Core Concepts
Global momentum compression (GMC) is a novel method that combines error feedback and global momentum to achieve sparse communication in distributed learning, outperforming existing local momentum-based methods.
Abstract
The content discusses a novel method called global momentum compression (GMC) for sparse communication in distributed learning. The key highlights are:
Existing sparse communication methods in distributed learning, such as Deep Gradient Compression (DGC), use local momentum, which only accumulates stochastic gradients computed by each worker locally. In contrast, GMC utilizes global momentum, which contains global information from all workers.
To enhance the convergence performance when using more aggressive sparsification compressors like Random Blockwise Gradient Sparsification (RBGS), the authors extend GMC to GMC+, which introduces global momentum to the detached error feedback technique.

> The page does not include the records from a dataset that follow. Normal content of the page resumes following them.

-- pv_equiv track=rewrite | github.com/twoladel/py110 | small_problems/lsbot_practice_problems/practice_problems.py | subarray_products
-- ===== SOURCE A (Python) =====
-- def subarray_products(list): # Wednesday
--     result = []
--     if len(list) < 2:
--         return result
--
--     return [list[start] * list[stop]
--         for start in range(len(list) - 1)
--         for stop in range(start + 1, len(list))
--         if list[stop] % 2 == 0]
-- ===== SOURCE B (Python) =====
-- def subarray_products(list):  # single backward pass maintaining the even values seen to the right
--     blocks = []
--     evens = []
--     for i in range(len(list) - 1, -1, -1):
--         v = list[i]
--         blocks.append([v * e for e in evens])
--         if v % 2 == 0:
--             evens = [v] + evens
--     result = []
--     for block in reversed(blocks):
--         result += block
--     return result
-- ===== Notes on version B (the rewrite author's own statement) =====
-- stated objective: alternative
-- what changed: Replaces the nested start/stop index scan (which re-tests parity of each later element for every start) by one right-to-left pass that maintains the list of even values seen so far and prepends each element's block of products, emitting the same start-major, index-ascending output.
import Mathlib
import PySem

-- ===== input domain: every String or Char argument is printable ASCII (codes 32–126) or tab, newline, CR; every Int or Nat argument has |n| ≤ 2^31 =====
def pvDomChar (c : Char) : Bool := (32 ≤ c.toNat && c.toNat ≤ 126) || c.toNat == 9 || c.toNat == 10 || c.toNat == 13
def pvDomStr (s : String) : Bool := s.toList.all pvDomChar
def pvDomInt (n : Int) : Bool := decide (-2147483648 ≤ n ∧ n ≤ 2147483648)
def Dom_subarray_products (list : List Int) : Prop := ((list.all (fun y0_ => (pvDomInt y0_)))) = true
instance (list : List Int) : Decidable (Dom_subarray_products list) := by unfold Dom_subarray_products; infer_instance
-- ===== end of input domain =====

-- B replaces A's nested start/stop scan by one right-to-left pass that maintains the
-- even values seen so far (alternative decomposition; same return value).

-- ===== PORT A =====
def subarray_products (list : List Int) : List Int :=
  let result : List Int := []
  if PySem.List.len list < 2 then result
  else
    (PySem.List.pyRange 0 (PySem.List.len list - 1) 1).flatMap (fun start =>
      (PySem.List.pyRange (start + 1) (PySem.List.len list) 1).filterMap (fun stop =>
        if PySem.Int.mod (PySem.List.pyGetD list stop 0) 2 == 0 then
          some (PySem.List.pyGetD list start 0 * PySem.List.pyGetD list stop 0)
        else none))

-- ===== PORT B =====
def subarray_products_alt (list : List Int) : List Int :=
  let st := (PySem.List.pyRange (PySem.List.len list - 1) (-1) (-1)).foldl
    (fun (st : List (List Int) × List Int) i =>
      (st.1 ++ [st.2.map (fun e => PySem.List.pyGetD list i 0 * e)],
       if PySem.Int.mod (PySem.List.pyGetD list i 0) 2 == 0 then
         PySem.List.pyGetD list i 0 :: st.2
       else st.2))
    ([], [])
  st.1.reverse.foldl (fun result block => result ++ block) []

-- ===== PRECONDITION & SPEC =====
def Spec_subarray_products (list : List Int) (out : List Int) : Prop := out = subarray_products_alt list
instance (list : List Int) (out : List Int) : Decidable (Spec_subarray_products list out) := by unfold Spec_subarray_products; infer_instance

-- ===== CLAIM (what is proved, stated in full; the proofs are below) =====
def Claim_equal_subarray_products : Prop := ∀ (list : List Int), Dom_subarray_products list → Spec_subarray_products list (subarray_products list)

-- ===== LEMMAS AND PROOFS =====

-- the parity test both programs use
def pvEven (e : Int) : Bool := PySem.Int.mod e 2 == 0

-- structural description of the common value: for each element, its products with the
-- even elements strictly to its right, blocks in left-to-right order
def pvGold : List Int → List Int
  | [] => []
  | v :: rest => ((rest.filter pvEven).map (fun e => v * e)) ++ pvGold rest

theorem pv_filterMap_ite {α β : Type} (p : α → Bool) (f : α → β) (l : List α) :
    l.filterMap (fun x => if p x then some (f x) else none) = (l.filter p).map f := by
  induction l with
  | nil => rfl
  | cons x xs ih => by_cases h : p x <;> simp [h, ih]

-- A, after index elimination, in structural form
theorem pv_gold_flatMap (l : List Int) :
    (List.range (l.length - 1)).flatMap
      (fun k => ((l.drop (k + 1)).filter pvEven).map (fun e => l.getD k 0 * e)) = pvGold l := by
  induction l with
  | nil => rfl
  | cons v rest ih =>
    cases rest with
    | nil => rfl
    | cons w ws =>
      have h1 : (v :: w :: ws).length - 1 = ((w :: ws).length - 1) + 1 := by simp
      rw [h1, List.range_succ_eq_map, List.flatMap_cons, List.flatMap_map]
      show _ ++ _ = _
      rw [pvGold]
      congr 1

-- the inner comprehension of A over stops = start+1 … n-1, as a filter of the suffix
theorem pv_inner (l : List Int) (c : Int) (k : Nat) :
    (PySem.List.pyRange ((k : Int) + 1) (PySem.List.len l) 1).filterMap (fun stop =>
        if pvEven (PySem.List.pyGetD l stop 0) then
          some (c * PySem.List.pyGetD l stop 0)
        else none)
      = ((l.drop (k + 1)).filter pvEven).map (fun e => c * e) := by
  have hg : (fun stop => if pvEven (PySem.List.pyGetD l stop 0) then
        some (c * PySem.List.pyGetD l stop 0) else none)
      = ((fun x => if pvEven x then some (c * x) else none) ∘
         (fun stop => PySem.List.pyGetD l stop 0)) := rfl
  rw [hg, ← List.filterMap_map,
      PySem.List.map_pyGetD_pyRange l 0 (show (0:Int) ≤ (k : Int) + 1 by omega),
      pv_filterMap_ite]
  have hk : ((k : Int) + 1).toNat = k + 1 := by omega
  rw [hk]

theorem pv_A_eq_gold (l : List Int) : subarray_products l = pvGold l := by
  unfold subarray_products
  by_cases h2 : PySem.List.len l < 2
  · simp only [if_pos h2]
    simp only [PySem.List.len_eq] at h2
    cases l with
    | nil => rfl
    | cons v rest =>
      cases rest with
      | nil => simp [pvGold]
      | cons w ws => exfalso; simp only [List.length_cons] at h2; omega
  · simp only [if_neg h2]
    rw [PySem.List.pyRange_one, List.flatMap_map]
    simp only [zero_add, sub_zero]
    have hbody : ∀ k : Nat,
        (PySem.List.pyRange ((k : Int) + 1) (PySem.List.len l) 1).filterMap (fun stop =>
            if PySem.Int.mod (PySem.List.pyGetD l stop 0) 2 == 0 then
              some (PySem.List.pyGetD l (k : Int) 0 * PySem.List.pyGetD l stop 0)
            else none)
          = ((l.drop (k + 1)).filter pvEven).map (fun e => l.getD k 0 * e) := by
      intro k
      have h := pv_inner l (PySem.List.pyGetD l (k : Int) 0) k
      simpa [pvEven] using h
    simp only [hbody]
    have hn : ((PySem.List.len l - 1)).toNat = l.length - 1 := by
      simp only [PySem.List.len_eq]; omega
    rw [hn, pv_gold_flatMap]

-- B's blocks, one per element from the right: the products of that element with the evens beyond it
def pvBlocks : List Int → List (List Int)
  | [] => []
  | v :: rest => pvBlocks rest ++ [(rest.filter pvEven).map (fun e => v * e)]

-- B's fold state after consuming a suffix, from the right
theorem pv_foldr (l : List Int) :
    l.foldr (fun v st => (st.1 ++ [st.2.map (fun e => v * e)],
        if PySem.Int.mod v 2 == 0 then v :: st.2 else st.2))
      (([], []) : List (List Int) × List Int)
      = (pvBlocks l, l.filter pvEven) := by
  induction l with
  | nil => rfl
  | cons v rest ih =>
    rw [List.foldr_cons, ih]
    by_cases h : pvEven v
    · simp [pvBlocks, List.filter_cons, pvEven]
    · simp [pvBlocks, List.filter_cons, pvEven]

theorem pv_foldl_append (bs : List (List Int)) (init : List Int) :
    bs.foldl (fun r b => r ++ b) init = init ++ bs.flatten := by
  induction bs generalizing init with
  | nil => simp
  | cons b bs ih => simp [List.foldl_cons, ih]

theorem pv_blocks_flatten (l : List Int) :
    (pvBlocks l).reverse.flatten = pvGold l := by
  induction l with
  | nil => rfl
  | cons v rest ih => simp [pvBlocks, pvGold, ih]

theorem pv_B_eq_gold (l : List Int) : subarray_products_alt l = pvGold l := by
  unfold subarray_products_alt
  rw [PySem.List.pyRange_neg_one_eq_reverse]
  have h0 : (-1 : Int) + 1 = 0 := by norm_num
  have h1 : PySem.List.len l - 1 + 1 = PySem.List.len l := by ring
  rw [h0, h1]
  have h3 := List.foldr_map (f := fun j => PySem.List.pyGetD l j 0)
    (g := fun v (st : List (List Int) × List Int) => (st.1 ++ [st.2.map (fun e => v * e)],
      if PySem.Int.mod v 2 == 0 then v :: st.2 else st.2))
    (l := PySem.List.pyRange 0 (PySem.List.len l) 1)
    (init := (([], []) : List (List Int) × List Int))
  have hst : (PySem.List.pyRange 0 (PySem.List.len l) 1).reverse.foldl
      (fun (st : List (List Int) × List Int) i =>
        (st.1 ++ [st.2.map (fun e => PySem.List.pyGetD l i 0 * e)],
         if PySem.Int.mod (PySem.List.pyGetD l i 0) 2 == 0 then
           PySem.List.pyGetD l i 0 :: st.2
         else st.2))
      ([], []) = (pvBlocks l, l.filter pvEven) := by
    rw [List.foldl_reverse, ← h3, PySem.List.map_pyGetD_pyRange_zero, pv_foldr]
  rw [hst, pv_foldl_append, List.nil_append, pv_blocks_flatten]

-- ===== VERDICT (by name: the statement is the Claim_ definition above) =====
theorem subarray_products_spec : Claim_equal_subarray_products := by
  intro l _
  unfold Spec_subarray_products
  rw [pv_A_eq_gold, pv_B_eq_gold]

The authors provide theoretical convergence analysis for both GMC and GMC+, proving that they can achieve the same convergence rate as vanilla distributed momentum SGD (DMSGD) under certain assumptions.
Empirical results on image classification tasks demonstrate that GMC and GMC+ can achieve higher test accuracy and faster convergence compared to existing local momentum-based methods, especially under non-IID data distribution.
Stats
The communication cost on the server for DMSGD is 2dKT, where d is the model parameter dimension, T is the number of iterations, and K is the number of workers.
The relative communication cost (RCC) of GMC is calculated as the ratio of its communication cost on the server to that of DMSGD.